Florinda Soldani, an Aberdeen-based senior associate in Dentons’ Dispute Resolution team, tells Project Scotland of the potential implications for the construction industry if changes to the law on prescription are implemented
PROPOSED changes to the law on prescription – the ’time bar’ for civil damages claims – could see businesses in the construction sector facing legal action in cases where claims would be time-barred under the current rules.
Currently, parties looking to claim damages in a civil dispute generally have five years to do so – but the strict interpretation of this rule has led to its review. Of course, disputes in the construction sector can often be resolved by the mechanism provided in the Housing Grants, Construction and Regeneration Act 1996, which gives parties to qualifying contracts various rights and remedies, including the right to refer a dispute to adjudication.
Nevertheless, it is important to remember that bringing a claim in the civil courts is the default remedy for resolving legal disputes.
Given the time span of construction projects and the difficulties establishing who is responsible when something goes wrong, the proposed changes are highly relevant to the sector.
The current position is that claims for damages for breach of contract, negligence or fault (other than for personal injury) are time-barred if a civil claim is not commenced within five years of the date on which “the loss, injury or damage occurred”. While at first glance this may appear straightforward, a number of recent decisions have highlighted the need for reform.
The first such case was that of David T Morrison & Co Limited v ICL Plastics, a claim for damages arising out of the ICL Stockline explosion in May 2004. Morrison owned a shop near to the ICL site which was damaged in the explosion and a claim for damages was raised in August 2009 – five years and three months after the explosion. Morrison’s lawyers argued that the exact cause of the damage, and thus the identity of the liable party, was not known until the public inquiry into the explosion published its report in July 2009 – but the Supreme Court held that the claim was time-barred.
Previously it had been thought that the prescriptive clock would not start running until the claimant was, or at least should have been, aware both that loss or damage had been suffered and that the loss was legally actionable. The Morrison case has since been applied in a manner which Lord Hodge, one of the Scottish judges of the Supreme Court, acknowledged could be “harsh” in certain cases.

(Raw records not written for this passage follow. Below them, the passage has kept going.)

-- pv_equiv track=rewrite | github.com/mahlberg-lab/clic | server/clic/region/utils.py | regions_invert
-- ===== SOURCE A (Python) =====
-- def regions_invert(rlist, full_length=None):
--     """
--     Given a list of regions, return the inverse. If full_length not given, ignore first and last extremities
--
--         >>> list(regions_invert([], 100))
--         [(0, 100)]
--
--         >>> list(regions_invert([]))
--         []
--
--         >>> list(regions_invert([(10, 20), (50, 60)], 100))
--         [(0, 10), (20, 50), (60, 100)]
--
--         >>> list(regions_invert([(10, 20), (50, 60)]))
--         [(20, 50)]
--
--         >>> list(regions_invert([(0, 0), (10, 15), (15, 20), (50, 50)], 100))
--         [(0, 10), (20, 50), (50, 100)]
--     """
--     last_b = None
--     for r in rlist:
--         b = r[0]
--         if last_b is None:
--             if full_length and b > 0:
--                 yield (0, b)
--         elif b > last_b:
--             yield (last_b, b)
--         last_b = r[1]
--     if full_length and full_length > (last_b or 0):
--         yield (last_b or 0, full_length)
-- ===== SOURCE B (Python) =====
-- def regions_invert(rlist, full_length=None):
--     # Flatten regions into a boundary-point sequence, then read off gaps as
--     # consecutive point pairs at even offsets.
--     pts = [x for r in rlist for x in (r[0], r[1])]
--     if full_length:
--         pts = [0] + pts + [full_length]
--     else:
--         pts = pts[1:-1]
--     for i in range(0, len(pts) - 1, 2):
--         if pts[i + 1] > pts[i]:
--             yield (pts[i], pts[i + 1])
-- ===== Notes on version B (the rewrite author's own statement) =====
-- stated objective: alternative
-- what changed: Instead of A's stateful loop tracking the previous region's end, B flattens the regions into one boundary-point list, augments it with 0 and full_length (or strips the outer extremities when full_length is falsy), and reads gaps off as increasing point pairs at even offsets.
import Mathlib
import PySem

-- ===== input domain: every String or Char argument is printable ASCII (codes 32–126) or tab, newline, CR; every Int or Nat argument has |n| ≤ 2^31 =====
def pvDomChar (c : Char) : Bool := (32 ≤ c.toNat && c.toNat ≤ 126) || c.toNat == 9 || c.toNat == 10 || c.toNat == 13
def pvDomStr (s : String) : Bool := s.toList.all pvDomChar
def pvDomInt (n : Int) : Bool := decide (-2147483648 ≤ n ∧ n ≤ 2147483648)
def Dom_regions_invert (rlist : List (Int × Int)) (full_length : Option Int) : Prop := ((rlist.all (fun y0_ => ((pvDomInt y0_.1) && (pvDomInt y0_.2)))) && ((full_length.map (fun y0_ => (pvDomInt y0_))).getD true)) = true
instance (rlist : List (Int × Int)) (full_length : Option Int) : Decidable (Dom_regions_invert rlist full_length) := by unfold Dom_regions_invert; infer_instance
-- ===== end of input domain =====

-- B rebuilds the result from a flattened boundary-point list (augmented with 0/full_length or
-- stripped of the outer extremities) read off in stride-2 pairs, instead of A's stateful last_b loop;
-- equivalence is about the yielded values (both are generators).


-- ===== PORT A =====
def pyTruthy (o : Option Int) : Bool :=
  match o with
  | none => false
  | some n => n != 0

-- step of A's for-loop: state = (accumulated yields, last_b)
def riStep (full_length : Option Int) (st : List (Int × Int) × Option Int) (r : Int × Int) :
    List (Int × Int) × Option Int :=
  match st with
  | (acc, none) =>
    (if pyTruthy full_length && decide (r.1 > 0) then acc ++ [(0, r.1)] else acc, some r.2)
  | (acc, some lb) =>
    (if decide (r.1 > lb) then acc ++ [(lb, r.1)] else acc, some r.2)

def regions_invert (rlist : List (Int × Int)) (full_length : Option Int) : List (Int × Int) :=
  let st := rlist.foldl (riStep full_length) ([], none)
  let lb0 : Int := st.2.getD 0
  if pyTruthy full_length && decide (full_length.getD 0 > lb0) then st.1 ++ [(lb0, full_length.getD 0)]
  else st.1


-- ===== PORT B =====
-- the stride-2 read-off loop: 'for i in range(0, len(pts)-1, 2): if pts[i+1] > pts[i]: yield …'
def pairGaps : List Int → List (Int × Int)
  | a :: b :: rest => (if b > a then [(a, b)] else []) ++ pairGaps rest
  | _ => []

def regions_invert_alt (rlist : List (Int × Int)) (full_length : Option Int) : List (Int × Int) :=
  let pts := rlist.flatMap (fun r => [r.1, r.2])
  let pts :=
    if pyTruthy full_length then 0 :: pts ++ [full_length.getD 0]
    else PySem.List.slice pts (some 1) (some (-1))   -- pts[1:-1]
  pairGaps pts


-- ===== PRECONDITION & SPEC =====
def Spec_regions_invert (rlist : List (Int × Int)) (full_length : Option Int) (out : List (Int × Int)) : Prop := out = regions_invert_alt rlist full_length
instance (rlist : List (Int × Int)) (full_length : Option Int) (out : List (Int × Int)) : Decidable (Spec_regions_invert rlist full_length out) := by unfold Spec_regions_invert; infer_instance

-- ===== CLAIM (what is proved, stated in full; the proofs are below) =====
def Claim_equal_regions_invert : Prop := ∀ (rlist : List (Int × Int)) (full_length : Option Int), Dom_regions_invert rlist full_length → Spec_regions_invert rlist full_length (regions_invert rlist full_length)

-- ===== LEMMAS AND PROOFS =====

-- reference gap list: gaps of l given that the previous region ended at lb
def riGaps (lb : Int) : List (Int × Int) → List (Int × Int)
  | [] => []
  | r :: rs => (if r.1 > lb then [(lb, r.1)] else []) ++ riGaps r.2 rs

-- end of the last region, lb if none
def riLast (lb : Int) : List (Int × Int) → Int
  | [] => lb
  | r :: rs => riLast r.2 rs

theorem riStep_foldl (fl : Option Int) (l : List (Int × Int)) :
    ∀ (acc : List (Int × Int)) (lb : Int),
      l.foldl (riStep fl) (acc, some lb) = (acc ++ riGaps lb l, some (riLast lb l)) := by
  induction l with
  | nil => intro acc lb; simp [riGaps, riLast]
  | cons r rs ih =>
    intro acc lb
    simp only [List.foldl_cons, riStep, riGaps, riLast]
    by_cases h : r.1 > lb <;> simp [h, ih]

theorem pairGaps_flat (l : List (Int × Int)) :
    ∀ (lb : Int) (suffix : List Int),
      pairGaps (lb :: l.flatMap (fun r => [r.1, r.2]) ++ suffix) =
        riGaps lb l ++ pairGaps (riLast lb l :: suffix) := by
  induction l with
  | nil => intro lb suffix; simp [riGaps, riLast]
  | cons r rs ih =>
    intro lb suffix
    simp only [List.flatMap_cons, riGaps, riLast, List.cons_append, List.append_assoc,
      List.nil_append]
    simp only [pairGaps]
    exact congrArg (fun z => (if r.1 > lb then [(lb, r.1)] else []) ++ z) (ih r.2 suffix)

theorem pairGaps_dropLast (l : List (Int × Int)) :
    ∀ (lb : Int), pairGaps ((lb :: l.flatMap (fun r => [r.1, r.2])).dropLast) = riGaps lb l := by
  induction l with
  | nil => intro lb; simp [pairGaps, riGaps]
  | cons r rs ih =>
    intro lb
    simp only [List.flatMap_cons, riGaps, List.cons_append, List.nil_append]
    rw [List.dropLast_cons_of_ne_nil (by simp), List.dropLast_cons_of_ne_nil (by simp)]
    by_cases h : r.1 > lb <;> simp [pairGaps, h, ih r.2]

theorem slice_one_neg_one (xs : List Int) :
    PySem.List.slice xs (some 1) (some (-1)) = xs.tail.dropLast := by
  cases xs with
  | nil => simp [PySem.List.slice]
  | cons a t =>
    simp [PySem.List.slice, PySem.List.clampIdx]
    cases t with
    | nil => simp
    | cons b t' =>
      have hneg : ¬ ((t'.length : Int) + 1 < 0) := by omega
      simp [List.dropLast_eq_take, hneg]


-- ===== VERDICT (by name: the statement is the Claim_ definition above) =====
theorem regions_invert_spec : Claim_equal_regions_invert := by
  intro rlist full_length _
  unfold Spec_regions_invert regions_invert regions_invert_alt
  by_cases hfl : pyTruthy full_length
  · cases rlist with
    | nil =>
      simp only [hfl, List.flatMap_nil, List.foldl_nil, if_true, List.nil_append]
      simp [pairGaps]
    | cons h t =>
      simp only [List.foldl_cons, riStep, riStep_foldl, hfl, if_true]
      rw [pairGaps_flat (h :: t) 0 [full_length.getD 0]]
      simp only [riGaps, riLast, pairGaps, Option.getD_some]
      by_cases h1 : h.1 > 0 <;>
        by_cases h2 : full_length.getD 0 > riLast h.2 t <;>
          simp [h1, h2]
  · cases rlist with
    | nil => simp [pairGaps, hfl, PySem.List.slice]
    | cons h t =>
      simp only [Bool.not_eq_true] at hfl
      simp only [List.foldl_cons, riStep, riStep_foldl, hfl, Bool.false_and]
      rw [slice_one_neg_one]
      simp only [List.flatMap_cons, List.cons_append, List.nil_append, List.tail_cons]
      simp [pairGaps_dropLast t h.2]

In another case, a trust which owned farmland claimed damages for negligence against the firm of solicitors it had instructed to bring the tenancies of the farmland to an end so that the land could be developed. The firm of solicitors served “notices to quit” which had certain technical errors and the tenants refused to leave. Lands Tribunal proceedings were then commenced to remove the tenants. When the Lands Tribunal claim was unsuccessful, the trust brought a civil claim for negligence against the solicitor.
The trust argued that the time-bar clock only started running when the Lands Tribunal gave its judgment in 2008 (which is when they knew the true extent of their loss) but the Supreme Court held that the countdown had started to run in 2005 when the trustees were aware that the tenant would not give up possession (and certainly no later than February 2006 when the trust incurred expense in raising the Lands Tribunal claim).
The Prescription (Scotland) Bill proposes the introduction of a new three-part “discoverability test” so that the clock will not start running unless and until the claimant is, or could reasonably be, aware of each of following facts:
(a) that loss, injury or damage has occurred,
(b) that the loss, injury or damage was caused by a person’s fault, and
(c) the identity of that person.
This new test will, at least potentially, give claimants more scope for making claims outwith the five year period – and this could be particularly relevant where technical investigations are required to identify the cause of a problem in a complex construction project. The flip side, of course, is that the new test removes an element of certainty for businesses wishing to put potential liabilities behind them.
It is important to remember that while adjudication is an excellent alternative to civil litigation, exercising the right to adjudicate does not stop the time clock for a civil claim from running. If adjudication is the preferred method of dispute resolution, it is therefore important to take advice as to how the two regimes interact – and to begin adjudication proceedings well in advance of the end of the prescriptive period, so as to preserve the right to bring a civil claim should that prove necessary.